= CARIPASS =

Travel identification program for the Caribbean

CARIPASS is a voluntary travel card programme that will provide secure and simple border crossings for Caribbean Community (CARICOM) citizens and some legal residents of CARICOM nations. The CARIPASS initiative is coordinated by the Implementation Agency for Crime and Security (CARICOM IMPACS), and seeks to provide standardised border control facilities within participating Caribbean communities.

The CARIPASS will be accepted as a valid travel document within and between participating member states and will allow cardholders to access automated gate facilities at immigration checkpoints that will use biometric technology to verify the user.

== Background ==

The Twenty-Eighth Meeting of the Conference of the Caribbean Community of Heads of Government that took place in Antigua and Barbuda in July 2007 agreed to the introduction of a regional travel card. The card would be supported by security features and would facilitate "hassle free" movement of nationals and legal residents of CARICOM States. The Twenty-Ninth Meeting of the Conference of Heads of Government in July 2008 agreed to the development and implementation of a voluntary, trusted traveller programme which would assist in the promotion of domestic tourism and would facilitate travellers.

=== Past efforts at standardisation of border controls ===

In 2007, CARICOM hosted ICC Cricket World Cup during the period 13 March to 28 April 2007. In preparation for this surge of international visitors to the nine host countries, the Region introduced several standardised security measures to facilitate the ease of processing visitors. Dominica also agreed to implement the standardised security. Such features included the introduction of an Advance Passenger Information System, a standardised Embarkation/Disembarkation (E/D) Card and a Common CARICOM Visa.

Another significant feature was a standardised wristband that was applied to persons travelling via air or transiting to cruise ship vessels. This security band, which featured a different random colour for each day, allowed persons who had already entered one of the Participating nine countries or Dominica to be considered as domestic travelers. The wristband travelers were recognised by immigration as travelling within a virtual Single Domestic Space, and as such were not processed as international travelers. The wristband initiative was a collaborative effort between the Participating CARICOM Member States, the Joint Regional Communications Centre (JRCC) and the Implementation Agency for Crime and Security (IMPACS).

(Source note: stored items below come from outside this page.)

-- pv_equiv track=rewrite | github.com/naseeihity/leetcode-daily | dp/1156.swap-for-longest-repeated-character-substring.py | count
-- ===== SOURCE A (Python) =====
-- def count(c, text):
--     ans = 0
--     f, g = 0, 0
--
--     for i in range(len(text)):
--         if c == text[i]:
--             f += 1
--             g += 1
--         else:
--             f = g+1
--             g = 0
--
--         ans = max(ans, f, g)
--     return ans
-- ===== SOURCE B (Python) =====
-- def count(c, text):
--     ans = 0
--     lo = 0
--     last_bad = -1  # index of the mismatch currently inside the window, or -1
--     for hi in range(len(text)):
--         if text[hi] != c:
--             if last_bad >= lo:   # window already holds one mismatch: drop it
--                 lo = last_bad + 1
--             last_bad = hi
--         if hi - lo + 1 > ans:
--             ans = hi - lo + 1
--     return ans
-- ===== Notes on version B (the rewrite author's own statement) =====
-- stated objective: alternative
-- what changed: Replaced A's f/g best-suffix-length recurrence with a two-pointer sliding window that keeps the left bound and the index of the single tolerated mismatch, jumping the left bound past the old mismatch when a second one enters.
import Mathlib
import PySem

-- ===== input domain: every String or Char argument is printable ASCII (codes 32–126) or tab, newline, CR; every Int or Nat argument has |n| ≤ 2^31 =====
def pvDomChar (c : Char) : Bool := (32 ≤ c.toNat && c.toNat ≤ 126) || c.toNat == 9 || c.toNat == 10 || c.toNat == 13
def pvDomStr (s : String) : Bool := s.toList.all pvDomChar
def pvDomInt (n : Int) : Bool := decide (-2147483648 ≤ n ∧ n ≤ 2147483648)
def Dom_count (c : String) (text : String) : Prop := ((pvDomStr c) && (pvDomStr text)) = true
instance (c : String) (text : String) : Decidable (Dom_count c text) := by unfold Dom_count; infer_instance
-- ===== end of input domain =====

-- B replaces A's f/g length recurrence by a two-pointer window (left bound + index of the
-- one tolerated mismatch); same O(n) cost, alternative algorithm.

-- ===== PORT A =====
-- state (ans, f, g); for i in range(len(text)): update f,g by the recurrence, ans = max(ans,f,g)
def count (c : String) (text : String) : Int :=
  (text.toList.foldl
    (fun (s : Int × Int × Int) (ch : Char) =>
      let ans := s.1; let f := s.2.1; let g := s.2.2
      if c == String.ofList [ch] then
        (max (max ans (f + 1)) (g + 1), f + 1, g + 1)
      else
        (max (max ans (g + 1)) 0, g + 1, 0))
    (0, 0, 0)).1

-- ===== PORT B =====
-- state (ans, lo, last_bad); for hi, ch in enumerate(text): slide the window, keep the best width
def count_alt (c : String) (text : String) : Int :=
  ((PySem.List.enumerate text.toList).foldl
    (fun (s : Int × Int × Int) (p : Int × Char) =>
      let ans := s.1; let lo := s.2.1; let lastBad := s.2.2
      let hi := p.1
      if String.ofList [p.2] != c then
        let lo' := if lastBad ≥ lo then lastBad + 1 else lo
        (if hi - lo' + 1 > ans then hi - lo' + 1 else ans, lo', hi)
      else
        (if hi - lo + 1 > ans then hi - lo + 1 else ans, lo, lastBad))
    (0, 0, -1)).1

-- ===== PRECONDITION & SPEC =====
def Spec_count (c : String) (text : String) (out : Int) : Prop := out = count_alt c text
instance (c : String) (text : String) (out : Int) : Decidable (Spec_count c text out) := by unfold Spec_count; infer_instance

-- ===== CLAIM (what is proved, stated in full; the proofs are below) =====
def Claim_equal_count : Prop := ∀ (c : String) (text : String), Dom_count c text → Spec_count c text (count c text)

-- ===== LEMMAS AND PROOFS =====

-- Invariant linking A's state (ansA, f, g) to B's state (ansB, lo, lb) at position k:
-- f = k - lo, g = k - 1 - lb, equal answers, lo - 1 ≤ lb ≤ k - 1, 0 ≤ lo.
theorem count_loop_eq (c : String) (l : List Char) (k : Int)
    (ansA f g ansB lo lb : Int)
    (h1 : f = k - lo) (h2 : g = k - 1 - lb) (h3 : ansA = ansB)
    (h4 : lo - 1 ≤ lb) (h5 : lb ≤ k - 1) (h6 : 0 ≤ lo) :
    (l.foldl
      (fun (s : Int × Int × Int) (ch : Char) =>
        let ans := s.1; let f := s.2.1; let g := s.2.2
        if c == String.ofList [ch] then
          (max (max ans (f + 1)) (g + 1), f + 1, g + 1)
        else
          (max (max ans (g + 1)) 0, g + 1, 0))
      (ansA, f, g)).1
    = ((PySem.List.enumerate l k).foldl
      (fun (s : Int × Int × Int) (p : Int × Char) =>
        let ans := s.1; let lo := s.2.1; let lastBad := s.2.2
        let hi := p.1
        if String.ofList [p.2] != c then
          let lo' := if lastBad ≥ lo then lastBad + 1 else lo
          (if hi - lo' + 1 > ans then hi - lo' + 1 else ans, lo', hi)
        else
          (if hi - lo + 1 > ans then hi - lo + 1 else ans, lo, lastBad))
      (ansB, lo, lb)).1 := by
  induction l generalizing k ansA f g ansB lo lb with
  | nil => simpa [PySem.List.enumerate] using h3
  | cons ch t ih =>
    rw [PySem.List.enumerate_cons]
    simp only [List.foldl_cons]
    by_cases hm : c == String.ofList [ch]
    · have hm' : (String.ofList [ch] != c) = false := by
        simp only [bne, beq_iff_eq] at *
        simp [hm]
      simp only [hm, if_true, hm', Bool.false_eq_true, if_false]
      exact ih (k + 1) _ _ _ _ _ _ (by omega) (by omega) (by omega) h4 (by omega) h6
    · have hm0 : (c == String.ofList [ch]) = false := by simpa using hm
      have hm' : (String.ofList [ch] != c) = true := by
        simp only [beq_iff_eq] at hm
        simp only [bne_iff_ne]; exact Ne.symm hm
      simp only [hm0, Bool.false_eq_true, if_false, hm', if_true]
      by_cases hlb : lb ≥ lo
      · simp only [hlb, if_true]
        exact ih (k + 1) _ _ _ _ _ _ (by omega) (by omega) (by omega) (by omega) (by omega)
          (by omega)
      · simp only [hlb, if_false]
        exact ih (k + 1) _ _ _ _ _ _ (by omega) (by omega) (by omega) (by omega) (by omega) h6

-- ===== VERDICT (by name: the statement is the Claim_ definition above) =====
theorem count_spec : Claim_equal_count := by
  intro c text _
  unfold Spec_count count count_alt
  exact count_loop_eq c text.toList 0 0 0 0 0 0 (-1)
    rfl rfl rfl (by omega) (by omega) (by omega)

== Participating member states ==

- Antigua and Barbuda
- Barbados
- Dominica
- Grenada
- Guyana
- Jamaica
- Saint Kitts and Nevis
- Saint Lucia
- Saint Vincent and the Grenadines
- Trinidad and Tobago

== Infrastructure ==

The CARIPASS System was based on existing hardware and other infrastructure put in place for the Common CARICOM visa of 2007. Due to this decision by the Conference of Heads of CARICOM, the initial launch of CARIPASS System is initially limited to the ten Member States that participated in the Common Visa System.

== Legislation ==

In CARICOM, the introduction of any new system must be accompanied by relevant legislation. For CARIPASS, two pieces of legislation are required for the document to be recognised as a valid travel document, and to ensure the automatic gates are recognised as legitimate immigration checkpoints. These are the CARIPASS Treaty and CARIPASS national legislation.

The CARIPASS Treaty entered into force following the signature of six CARICOM Member States in March 2010. To date, seven CARICOM Member States are party to the CARIPASS Treaty, six of which are participating states in the CARIPASS System.

The model CARIPASS legislation was coordinated through the Office of the General Counsel, CARICOM. The model legislation is pending review by the Legal Affairs Committee of CARICOM, but would be completed and distributed to all CARICOM States in 2011. Each State must be party to the CARIPASS Treaty and enact any relevant national legislation prior to launching the System.

Below is a list of the participating member states with details on the CARIPASS Treaty.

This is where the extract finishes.